Sarah Lennox was raised in Ireland by her sister Emily, in accordance with the provisions of her father's will, her parents having died when she was six years old. She caught the eye of the young Prince of Wales, later George III, who, after ascending the throne, hinted that he was considering her as a wife but never proposed. In 1762, she married Charles Bunbury. They had no issue. Lady Sarah embarked on an adulterous affair with Lord William Gordon and bore him a daughter, called Louisa Bunbury, in 1768. Bunbury divorced her in 1776. In 1781, Lady Sarah contracted a much- happier second marriage with Hon. George Napier, by whom she had eight children.

==Cecilia (1750–1769)==
Cecily Margaret Lennox, sometimes called Cecilia, was born in 1750. Her parents died in 1750 and 1751 when she was only a year old, and Cecilia, along with her sisters Louisa and Sarah, was raised by her sister Emily in Ireland. As a young woman, she fell ill with a wasting disease—possibly tuberculosis—and her older siblings sent her first to Lyons Gate and then to France in a vain effort to recover her strength. She died in Paris on 13 November 1769.

==Other sisters and brothers==
While four Lennox sisters lived to mature adulthood and a fifth lived until she was 19, three others died in childhood: Louisa Margaret (1725–1728), Anne (1726–1727), and Margaret (1739–1741).

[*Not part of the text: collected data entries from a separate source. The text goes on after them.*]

-- pv_equiv track=rewrite | github.com/eliottcassidy2000/math | 04-computation/disj3_c5_theorem.py | overlap_counts
-- ===== SOURCE A (Python) =====
-- from collections import defaultdict
--
-- def overlap_counts(cycle_sets):
--     n = len(cycle_sets)
--     ov = defaultdict(int)
--     for i in range(n):
--         for j in range(i+1, n):
--             o = len(cycle_sets[i] & cycle_sets[j])
--             ov[o] += 1
--     return ov
-- ===== SOURCE B (Python) =====
-- from collections import Counter
-- from itertools import combinations
--
--
-- def _merge_count(a, b):
--     # a, b sorted lists; number of common elements via two-pointer merge
--     i = j = c = 0
--     while i < len(a) and j < len(b):
--         if a[i] < b[j]:
--             i += 1
--         elif b[j] < a[i]:
--             j += 1
--         else:
--             c += 1
--             i += 1
--             j += 1
--     return c
--
--
-- def overlap_counts(cycle_sets):
--     rows = [sorted(s) for s in cycle_sets]
--     return Counter(_merge_count(a, b) for a, b in combinations(rows, 2))
-- ===== Notes on version B (the rewrite author's own statement) =====
-- stated objective: alternative
-- what changed: B replaces the hash-set intersections inside nested index loops by sorting each set once and counting each pair's common elements with a two-pointer merge over itertools.combinations, tallying sizes with a single Counter instead of defaultdict increments.
import Mathlib
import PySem

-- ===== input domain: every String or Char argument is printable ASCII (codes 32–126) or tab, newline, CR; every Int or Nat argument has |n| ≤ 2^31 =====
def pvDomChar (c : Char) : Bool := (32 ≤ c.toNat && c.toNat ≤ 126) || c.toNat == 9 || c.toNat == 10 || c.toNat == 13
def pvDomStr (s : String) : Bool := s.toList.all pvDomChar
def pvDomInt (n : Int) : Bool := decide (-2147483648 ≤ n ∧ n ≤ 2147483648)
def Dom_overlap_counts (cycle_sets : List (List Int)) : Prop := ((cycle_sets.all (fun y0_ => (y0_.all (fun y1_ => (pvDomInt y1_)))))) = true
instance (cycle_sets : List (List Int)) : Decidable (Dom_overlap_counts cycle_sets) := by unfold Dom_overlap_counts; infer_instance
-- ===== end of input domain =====

-- B replaces A's per-pair hash-set intersections by sorting each set once and counting
-- common elements with a two-pointer merge, tallying all sizes with one Counter (objective:
-- alternative algorithm, similar cost).

-- ===== PORT A =====
-- len(cycle_sets[i] & cycle_sets[j]) : inner lists encode Python sets (distinct elements),
-- so the intersection size is the number of elements of the first list lying in the second.
def overlap_counts (cycle_sets : List (List Int)) : List (Int × Int) :=
  let n : Int := cycle_sets.length
  let ov : PySem.Dict Int Int :=
    (PySem.List.pyRange 0 n 1).foldl (fun ov i =>
      (PySem.List.pyRange (i + 1) n 1).foldl (fun ov j =>
        let o : Int := ((PySem.List.pyGetD cycle_sets i []).filter
            (fun x => decide (x ∈ PySem.List.pyGetD cycle_sets j []))).length
        ov.modify o 0 (· + 1)) ov) PySem.Dict.empty
  ov.items

-- ===== PORT B =====
-- two-pointer merge count over two sorted lists (Source B's _merge_count)
def pvMergeCount : List Int → List Int → Int
  | x :: xs, y :: ys =>
      if x < y then pvMergeCount xs (y :: ys)
      else if y < x then pvMergeCount (x :: xs) ys
      else 1 + pvMergeCount xs ys
  | _, _ => 0

-- itertools.combinations(rows, 2) in order
def pvPairs {α : Type} : List α → List (α × α)
  | [] => []
  | x :: xs => xs.map (fun y => (x, y)) ++ pvPairs xs

def overlap_counts_alt (cycle_sets : List (List Int)) : List (Int × Int) :=
  let rows := cycle_sets.map (fun s => PySem.List.sorted s (fun x => x) false)
  (PySem.Dict.counter ((pvPairs rows).map (fun p => pvMergeCount p.1 p.2))).items

-- ===== PRECONDITION & SPEC =====
-- Pre_ only states that each inner list encodes a Python set (distinct elements), the type
-- convention's representation of A's set arguments; it excludes no input A accepts.
def Pre_overlap_counts (cycle_sets : List (List Int)) : Prop :=
  ∀ s ∈ cycle_sets, s.Nodup
instance (cycle_sets : List (List Int)) : Decidable (Pre_overlap_counts cycle_sets) := by
  unfold Pre_overlap_counts; infer_instance

def pvWitness_overlap_counts : List (List Int) := [[1, 2], [2, 3], [4]]

def Spec_overlap_counts (cycle_sets : List (List Int)) (out : List (Int × Int)) : Prop := out = overlap_counts_alt cycle_sets
instance (cycle_sets : List (List Int)) (out : List (Int × Int)) : Decidable (Spec_overlap_counts cycle_sets out) := by unfold Spec_overlap_counts; infer_instance

-- ===== CLAIM (what is proved, stated in full; the proofs are below) =====
def Claim_equal_overlap_counts : Prop := ∀ (cycle_sets : List (List Int)), Dom_overlap_counts cycle_sets → Pre_overlap_counts cycle_sets → Spec_overlap_counts cycle_sets (overlap_counts cycle_sets)

-- ===== LEMMAS AND PROOFS =====

-- nested loop = fold over the flattened value sequence
theorem pv_nested {α β γ δ : Type} (l : List α) (g : α → List β) (v : α → β → δ)
    (step : γ → δ → γ) (init : γ) :
    l.foldl (fun d i => (g i).foldl (fun d j => step d (v i j)) d) init
      = (l.flatMap (fun i => (g i).map (v i))).foldl step init := by
  induction l generalizing init with
  | nil => rfl
  | cons x xs ih => simp [List.flatMap_cons, List.foldl_append, List.foldl_map, ih]

theorem pv_map_range_getD {α : Type} (l : List α) (x0 : α) :
    (List.range l.length).map (fun k => l.getD k x0) = l := by
  apply List.ext_getElem
  · simp
  · intro i h1 h2
    simp [List.getD_eq_getElem?_getD, List.getElem?_eq_getElem h2]

-- index form of the pair sequence
theorem pv_core {α β : Type} (x0 : α) (g : α → α → β) (cs : List α) :
    (List.range cs.length).flatMap (fun k =>
      (List.range (cs.length - (k + 1))).map (fun m => g (cs.getD k x0) (cs.getD (k + 1 + m) x0)))
    = (pvPairs cs).map (fun p => g p.1 p.2) := by
  induction cs with
  | nil => rfl
  | cons c t ih =>
    rw [List.length_cons, List.range_succ_eq_map, List.flatMap_cons, List.flatMap_map]
    have h1 : (List.range (t.length + 1 - (0 + 1))).map
        (fun m => g ((c :: t).getD 0 x0) ((c :: t).getD (0 + 1 + m) x0))
        = t.map (fun y => g c y) := by
      have := pv_map_range_getD t x0
      simp only [Nat.add_sub_cancel, List.getD_cons_zero, Nat.zero_add]
      calc (List.range t.length).map (fun m => g c ((c :: t).getD (1 + m) x0))
          = ((List.range t.length).map (fun m => t.getD m x0)).map (fun y => g c y) := by
            rw [List.map_map]; apply List.map_congr_left; intro m _
            simp [Nat.add_comm 1 m]
        _ = t.map (fun y => g c y) := by rw [this]
    have h2 : (List.range t.length).flatMap (fun k =>
        (List.range (t.length + 1 - (k + 1 + 1))).map
          (fun m => g ((c :: t).getD (k + 1) x0) ((c :: t).getD (k + 1 + 1 + m) x0)))
        = (pvPairs t).map (fun p => g p.1 p.2) := by
      rw [← ih]; apply List.flatMap_congr; intro k _
      have hs : t.length + 1 - (k + 1 + 1) = t.length - (k + 1) := by omega
      rw [hs]; apply List.map_congr_left; intro m _
      have e1 : (c :: t).getD (k + 1) x0 = t.getD k x0 := List.getD_cons_succ ..
      have e2 : (c :: t).getD (k + 1 + 1 + m) x0 = t.getD (k + 1 + m) x0 := by
        have : k + 1 + 1 + m = (k + 1 + m) + 1 := by omega
        rw [this, List.getD_cons_succ]
      rw [e1, e2]
    rw [h1, h2, pvPairs, List.map_append, List.map_map]
    rfl

theorem pv_pairs_map {α β : Type} (f : α → β) (l : List α) :
    pvPairs (l.map f) = (pvPairs l).map (fun p => (f p.1, f p.2)) := by
  induction l with
  | nil => rfl
  | cons x xs ih => simp [pvPairs, ih, List.map_map]

theorem pv_mem_pairs {α : Type} {p : α × α} {l : List α} (h : p ∈ pvPairs l) :
    p.1 ∈ l ∧ p.2 ∈ l := by
  induction l with
  | nil => simp [pvPairs] at h
  | cons x xs ih =>
    simp only [pvPairs, List.mem_append, List.mem_map] at h
    rcases h with ⟨y, hy, he⟩ | h
    · subst he; exact ⟨List.mem_cons_self .., List.mem_cons_of_mem _ hy⟩
    · exact ⟨List.mem_cons_of_mem _ (ih h).1, List.mem_cons_of_mem _ (ih h).2⟩

-- dropping a head smaller than every element of the filtered list
theorem pv_filter_mem_cons (y : Int) (l zs : List Int) (h : ∀ z ∈ zs, y < z) :
    zs.filter (fun z => decide (z ∈ y :: l)) = zs.filter (fun z => decide (z ∈ l)) := by
  apply List.filter_congr; intro z hz
  have hyz := h z hz
  simp only [decide_eq_decide, List.mem_cons]
  constructor
  · rintro (h' | h')
    · omega
    · exact h'
  · exact Or.inr

-- merge count on strictly increasing lists = intersection size
theorem pv_mergeCount_spec : ∀ (xs ys : List Int), xs.Pairwise (· < ·) → ys.Pairwise (· < ·) →
    pvMergeCount xs ys = ((xs.filter (fun x => decide (x ∈ ys))).length : Int) := by
  intro xs ys hx hy
  fun_induction pvMergeCount xs ys with
  | case1 x xs y ys hlt ih =>
    rw [List.pairwise_cons] at hx
    have hnm : x ∉ y :: ys := by
      intro hm
      rcases List.mem_cons.mp hm with rfl | hm
      · omega
      · exact absurd hlt (by have := (List.pairwise_cons.mp hy).1 x hm; omega)
    rw [ih hx.2 hy, List.filter_cons_of_neg (by simpa using hnm)]
  | case2 x xs y ys hnlt hlt ih =>
    rw [List.pairwise_cons] at hy
    rw [ih hx hy.2]
    have hall : ∀ z ∈ x :: xs, y < z := by
      intro z hz
      rcases List.mem_cons.mp hz with rfl | hm
      · omega
      · have := (List.pairwise_cons.mp hx).1 z hm; omega
    rw [pv_filter_mem_cons y ys (x :: xs) hall]
  | case3 x xs y ys h1 h2 ih =>
    have hxy : x = y := by omega
    subst hxy
    rw [List.pairwise_cons] at hx hy
    rw [ih hx.2 hy.2, List.filter_cons_of_pos (by simp),
      pv_filter_mem_cons x ys xs hx.1]
    simp only [List.length_cons]
    push_cast
    ring
  | case4 xs ys h =>
    match xs, ys with
    | [], _ => simp
    | x :: xs, [] => simp
    | x :: xs, y :: ys => exact absurd rfl (h x xs y ys rfl)

theorem pv_sorted_strict (l : List Int) (h : l.Nodup) :
    (PySem.List.sorted l (fun x => x) false).Pairwise (· < ·) := by
  have hp : (PySem.List.sorted l (fun x => x) false).Pairwise (· ≤ ·) := by
    have := PySem.List.sorted_pairwise l (fun x => x)
    simpa using this
  have hn : (PySem.List.sorted l (fun x => x) false).Nodup :=
    (PySem.List.sorted_perm l (fun x => x) false).nodup_iff.mpr h
  exact (hp.and hn).imp (fun h => lt_of_le_of_ne h.1 h.2)

-- the per-pair value B computes equals the one A computes
theorem pv_pair_value (a b : List Int) (ha : a.Nodup) (hb : b.Nodup) :
    pvMergeCount (PySem.List.sorted a (fun x => x) false) (PySem.List.sorted b (fun x => x) false)
    = ((a.filter (fun x => decide (x ∈ b))).length : Int) := by
  rw [pv_mergeCount_spec _ _ (pv_sorted_strict a ha) (pv_sorted_strict b hb)]
  congr 1
  have hmem : ((PySem.List.sorted a (fun x => x) false).filter
      (fun x => decide (x ∈ PySem.List.sorted b (fun x => x) false)))
      = ((PySem.List.sorted a (fun x => x) false).filter (fun x => decide (x ∈ b))) := by
    apply List.filter_congr; intro z _
    simp [PySem.List.mem_sorted]
  rw [hmem]
  exact ((PySem.List.sorted_perm a (fun x => x) false).filter _).length_eq

-- ===== VERDICT (by name: the statement is the Claim_ definition above) =====
theorem overlap_counts_spec : Claim_equal_overlap_counts := by
  intro cs _ hpre
  unfold Spec_overlap_counts overlap_counts overlap_counts_alt
  simp only []
  have h1 := pv_nested (PySem.List.pyRange 0 (cs.length : Int) 1)
      (fun i => PySem.List.pyRange (i + 1) (cs.length : Int) 1)
      (fun i j => (((PySem.List.pyGetD cs i []).filter
        (fun x => decide (x ∈ PySem.List.pyGetD cs j []))).length : Int))
      (fun (d : PySem.Dict Int Int) (o : Int) => d.modify o 0 (fun x => x + 1)) PySem.Dict.empty
  refine (congrArg PySem.Dict.items h1).trans ?_
  rw [PySem.Dict.counter_eq_foldl]
  suffices hls : (PySem.List.pyRange 0 (cs.length : Int) 1).flatMap (fun i =>
      (PySem.List.pyRange (i + 1) (cs.length : Int) 1).map (fun j =>
        (((PySem.List.pyGetD cs i []).filter
          (fun x => decide (x ∈ PySem.List.pyGetD cs j []))).length : Int)))
      = (pvPairs (cs.map (fun s => PySem.List.sorted s (fun x => x) false))).map
          (fun p => pvMergeCount p.1 p.2) by rw [hls]
  rw [PySem.List.pyRange_zero_nat, List.flatMap_map, pv_pairs_map, List.map_map]
  have hR : (pvPairs cs).map ((fun (p : List Int × List Int) => pvMergeCount p.1 p.2) ∘
      (fun p => (PySem.List.sorted p.1 (fun x => x) false, PySem.List.sorted p.2 (fun x => x) false)))
      = (pvPairs cs).map (fun p => ((p.1.filter (fun x => decide (x ∈ p.2))).length : Int)) := by
    apply List.map_congr_left; intro p hp
    obtain ⟨h1, h2⟩ := pv_mem_pairs hp
    exact pv_pair_value _ _ (hpre _ h1) (hpre _ h2)
  rw [hR, ← pv_core ([] : List Int)
    (fun a b => ((a.filter (fun x => decide (x ∈ b))).length : Int)) cs]
  apply List.flatMap_congr; intro k hk
  have hk' : k < cs.length := List.mem_range.mp hk
  rw [PySem.List.pyRange_one, List.map_map]
  have hlen : ((cs.length : Int) - ((k : Int) + 1)).toNat = cs.length - (k + 1) := by omega
  rw [hlen]
  apply List.map_congr_left; intro m hm
  have e1 : PySem.List.pyGetD cs ((k : Nat) : Int) [] = cs.getD k [] :=
    PySem.List.pyGetD_natCast ..
  have e2 : PySem.List.pyGetD cs ((k : Int) + 1 + (m : Int)) [] = cs.getD (k + 1 + m) [] := by
    have hc : ((k : Int) + 1 + (m : Int)) = ((k + 1 + m : Nat) : Int) := by push_cast; ring
    rw [hc, PySem.List.pyGetD_natCast]
  simp only [Function.comp]
  rw [e1, e2]
-- pv_equiv track=rewrite | github.com/moonemoji/scavgen | scripts/screens/TalkScreen.py | relationship_check
-- ===== SOURCE A (Python) =====
-- def relationship_check(talk, cat_relationship):
--     relationship_conditions = {
--         'hate': 50,
--         'romantic_like': 30,
--         'platonic_like': 30,
--         'jealousy': 30,
--         'dislike': 30,
--         'comfort': 30,
--         'respect': 30,
--         'trust': 30
--     }
--     tags = talk["intro"] if "intro" in talk else talk[0]
--     for key, value in relationship_conditions.items():
--         if key in tags and cat_relationship < value:
--             return True
--     return False
-- ===== SOURCE B (Python) =====
-- def relationship_check(talk, cat_relationship):
--     relationship_conditions = {
--         'hate': 50,
--         'romantic_like': 30,
--         'platonic_like': 30,
--         'jealousy': 30,
--         'dislike': 30,
--         'comfort': 30,
--         'respect': 30,
--         'trust': 30
--     }
--     tags = talk["intro"] if "intro" in talk else talk[0]
--     vals = [v for k, v in relationship_conditions.items() if k in tags]
--     return bool(vals) and cat_relationship < max(vals)
-- ===== Notes on version B (the rewrite author's own statement) =====
-- stated objective: simpler
-- what changed: Replaces the early-return existence loop over the condition dict by an aggregate form: collect the thresholds whose key occurs in the tags, then compare cat_relationship once against their maximum.
import Mathlib
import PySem

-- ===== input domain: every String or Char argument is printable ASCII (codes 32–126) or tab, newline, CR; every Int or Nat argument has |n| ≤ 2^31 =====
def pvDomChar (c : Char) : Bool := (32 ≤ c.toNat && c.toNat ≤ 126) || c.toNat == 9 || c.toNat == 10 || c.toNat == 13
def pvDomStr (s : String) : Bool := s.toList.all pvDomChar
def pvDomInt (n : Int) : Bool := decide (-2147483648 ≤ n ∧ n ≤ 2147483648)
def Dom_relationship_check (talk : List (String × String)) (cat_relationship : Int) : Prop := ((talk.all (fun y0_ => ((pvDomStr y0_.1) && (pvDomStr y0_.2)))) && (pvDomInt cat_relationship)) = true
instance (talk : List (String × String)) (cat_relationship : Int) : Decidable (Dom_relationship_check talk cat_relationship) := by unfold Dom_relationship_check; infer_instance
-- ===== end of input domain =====

-- B replaces A's early-return existence loop by "max of the present thresholds, then one comparison".
-- ===== PORT A =====
def pvCondsA : List (String × Int) :=
  [("hate", 50), ("romantic_like", 30), ("platonic_like", 30), ("jealousy", 30),
   ("dislike", 30), ("comfort", 30), ("respect", 30), ("trust", 30)]

def pvLoopA (cat_relationship : Int) (tags : String) : List (String × Int) → Bool
  | [] => false
  | (k, v) :: rest =>
      if PySem.Str.isIn k tags && decide (cat_relationship < v) then true
      else pvLoopA cat_relationship tags rest

def relationship_check (talk : List (String × String)) (cat_relationship : Int) : Bool :=
  -- tags = talk["intro"] if "intro" in talk else talk[0]; without "intro" Python raises KeyError (excluded by Pre_)
  match PySem.Dict.get? ⟨talk⟩ "intro" with
  | none => false
  | some tags => pvLoopA cat_relationship tags pvCondsA

-- ===== PORT B =====
def pvCondsB : List (String × Int) :=
  [("hate", 50), ("romantic_like", 30), ("platonic_like", 30), ("jealousy", 30),
   ("dislike", 30), ("comfort", 30), ("respect", 30), ("trust", 30)]

def relationship_check_alt (talk : List (String × String)) (cat_relationship : Int) : Bool :=
  match PySem.Dict.get? ⟨talk⟩ "intro" with
  | none => false
  | some tags =>
      let vals := pvCondsB.filterMap (fun kv => if PySem.Str.isIn kv.1 tags then some kv.2 else none)
      !vals.isEmpty && match PySem.List.max? vals (fun x => x) with
                       | none => false
                       | some m => decide (cat_relationship < m)

-- ===== PRECONDITION & SPEC =====
-- Pre_ excludes dicts without key "intro": there A evaluates talk[0] and raises KeyError.
def Pre_relationship_check (talk : List (String × String)) (cat_relationship : Int) : Prop :=
  PySem.Dict.contains ⟨talk⟩ "intro" = true
instance (talk : List (String × String)) (cat_relationship : Int) : Decidable (Pre_relationship_check talk cat_relationship) := by unfold Pre_relationship_check; infer_instance
def pvWitness_relationship_check : (List (String × String)) × Int := ([("intro", "hate trust")], 40)
def Spec_relationship_check (talk : List (String × String)) (cat_relationship : Int) (out : Bool) : Prop := out = relationship_check_alt talk cat_relationship
instance (talk : List (String × String)) (cat_relationship : Int) (out : Bool) : Decidable (Spec_relationship_check talk cat_relationship out) := by unfold Spec_relationship_check; infer_instance

-- ===== CLAIM (what is proved, stated in full; the proofs are below) =====
def Claim_equal_relationship_check : Prop := ∀ (talk : List (String × String)) (cat_relationship : Int), Dom_relationship_check talk cat_relationship → Pre_relationship_check talk cat_relationship → Spec_relationship_check talk cat_relationship (relationship_check talk cat_relationship)

-- ===== LEMMAS AND PROOFS =====
theorem pvCondsB_eq : pvCondsB = pvCondsA := rfl

theorem pvLoopA_eq_true {cat : Int} {tags : String} {L : List (String × Int)} :
    pvLoopA cat tags L = true ↔ ∃ kv ∈ L, PySem.Str.isIn kv.1 tags = true ∧ cat < kv.2 := by
  induction L with
  | nil => simp [pvLoopA]
  | cons hd tl ih =>
      obtain ⟨k, v⟩ := hd
      by_cases h : PySem.Str.isIn k tags = true ∧ cat < v
      · have hL : pvLoopA cat tags ((k, v) :: tl) = true := by
          conv_lhs => rw [pvLoopA]
          rw [if_pos (by rw [decide_eq_true h.2, Bool.and_true]; exact h.1)]
        simp only [hL, true_iff]
        exact ⟨(k, v), List.mem_cons_self, h.1, h.2⟩
      · have hstep : pvLoopA cat tags ((k, v) :: tl) = pvLoopA cat tags tl := by
          conv_lhs => rw [pvLoopA]
          rw [if_neg (by rcases not_and_or.mp h with h' | h' <;> simp_all)]
        rw [hstep, ih]
        constructor
        · rintro ⟨kv, hkv, hrest⟩; exact ⟨kv, List.mem_cons_of_mem _ hkv, hrest⟩
        · rintro ⟨kv, hkv, hrest⟩
          rcases List.mem_cons.mp hkv with rfl | hkv'
          · exact absurd hrest h
          · exact ⟨kv, hkv', hrest⟩

theorem pvAlt_eq_true {cat : Int} {vals : List Int} :
    (!vals.isEmpty && match PySem.List.max? vals (fun x => x) with
                      | none => false
                      | some m => decide (cat < m)) = true ↔ ∃ v ∈ vals, cat < v := by
  cases hv : PySem.List.max? vals (fun x => x) with
  | none =>
      have : vals = [] := (PySem.List.max?_eq_none_iff _ _).mp hv
      subst this; simp
  | some m =>
      have hm : m ∈ vals := PySem.List.max?_mem hv
      have hmax := PySem.List.max?_isMax hv
      have hne : vals ≠ [] := by rintro rfl; simp [PySem.List.max?] at hv
      have hE : vals.isEmpty = false := by simpa using hne
      simp only [hE, Bool.not_false, Bool.true_and]
      constructor
      · intro h; exact ⟨m, hm, by simpa using h⟩
      · rintro ⟨v, hv', hlt⟩
        have := hmax v hv'
        simp only [decide_eq_true_iff]
        omega

-- ===== VERDICT (by name: the statement is the Claim_ definition above) =====
theorem relationship_check_spec : Claim_equal_relationship_check := by
  intro talk cat _ _
  unfold Spec_relationship_check relationship_check relationship_check_alt
  cases PySem.Dict.get? ⟨talk⟩ "intro" with
  | none => rfl
  | some tags =>
      rw [Bool.eq_iff_iff, pvLoopA_eq_true, pvAlt_eq_true]
      simp only [List.mem_filterMap, pvCondsB_eq]
      constructor
      · rintro ⟨kv, hkv, hin, hlt⟩
        exact ⟨kv.2, ⟨kv, hkv, by rw [if_pos hin]⟩, hlt⟩
      · rintro ⟨v, ⟨kv, hkv, hf⟩, hlt⟩
        by_cases hin : PySem.Str.isIn kv.1 tags = true
        · rw [if_pos hin] at hf
          obtain rfl := Option.some.inj hf
          exact ⟨kv, hkv, hin, hlt⟩
        · rw [if_neg hin] at hf
          simp at hf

The Lennox sisters had two brothers who lived to adulthood, Charles Lennox, 3rd Duke of Richmond (1735–1806), and Lord George Lennox (1737–1805), as well as two others who died in infancy.

==Dramatisation==
- In 1999, the BBC adapted Stella Tillyard's book as a six-part miniseries called Aristocrats. The top cast production received 5 nominations.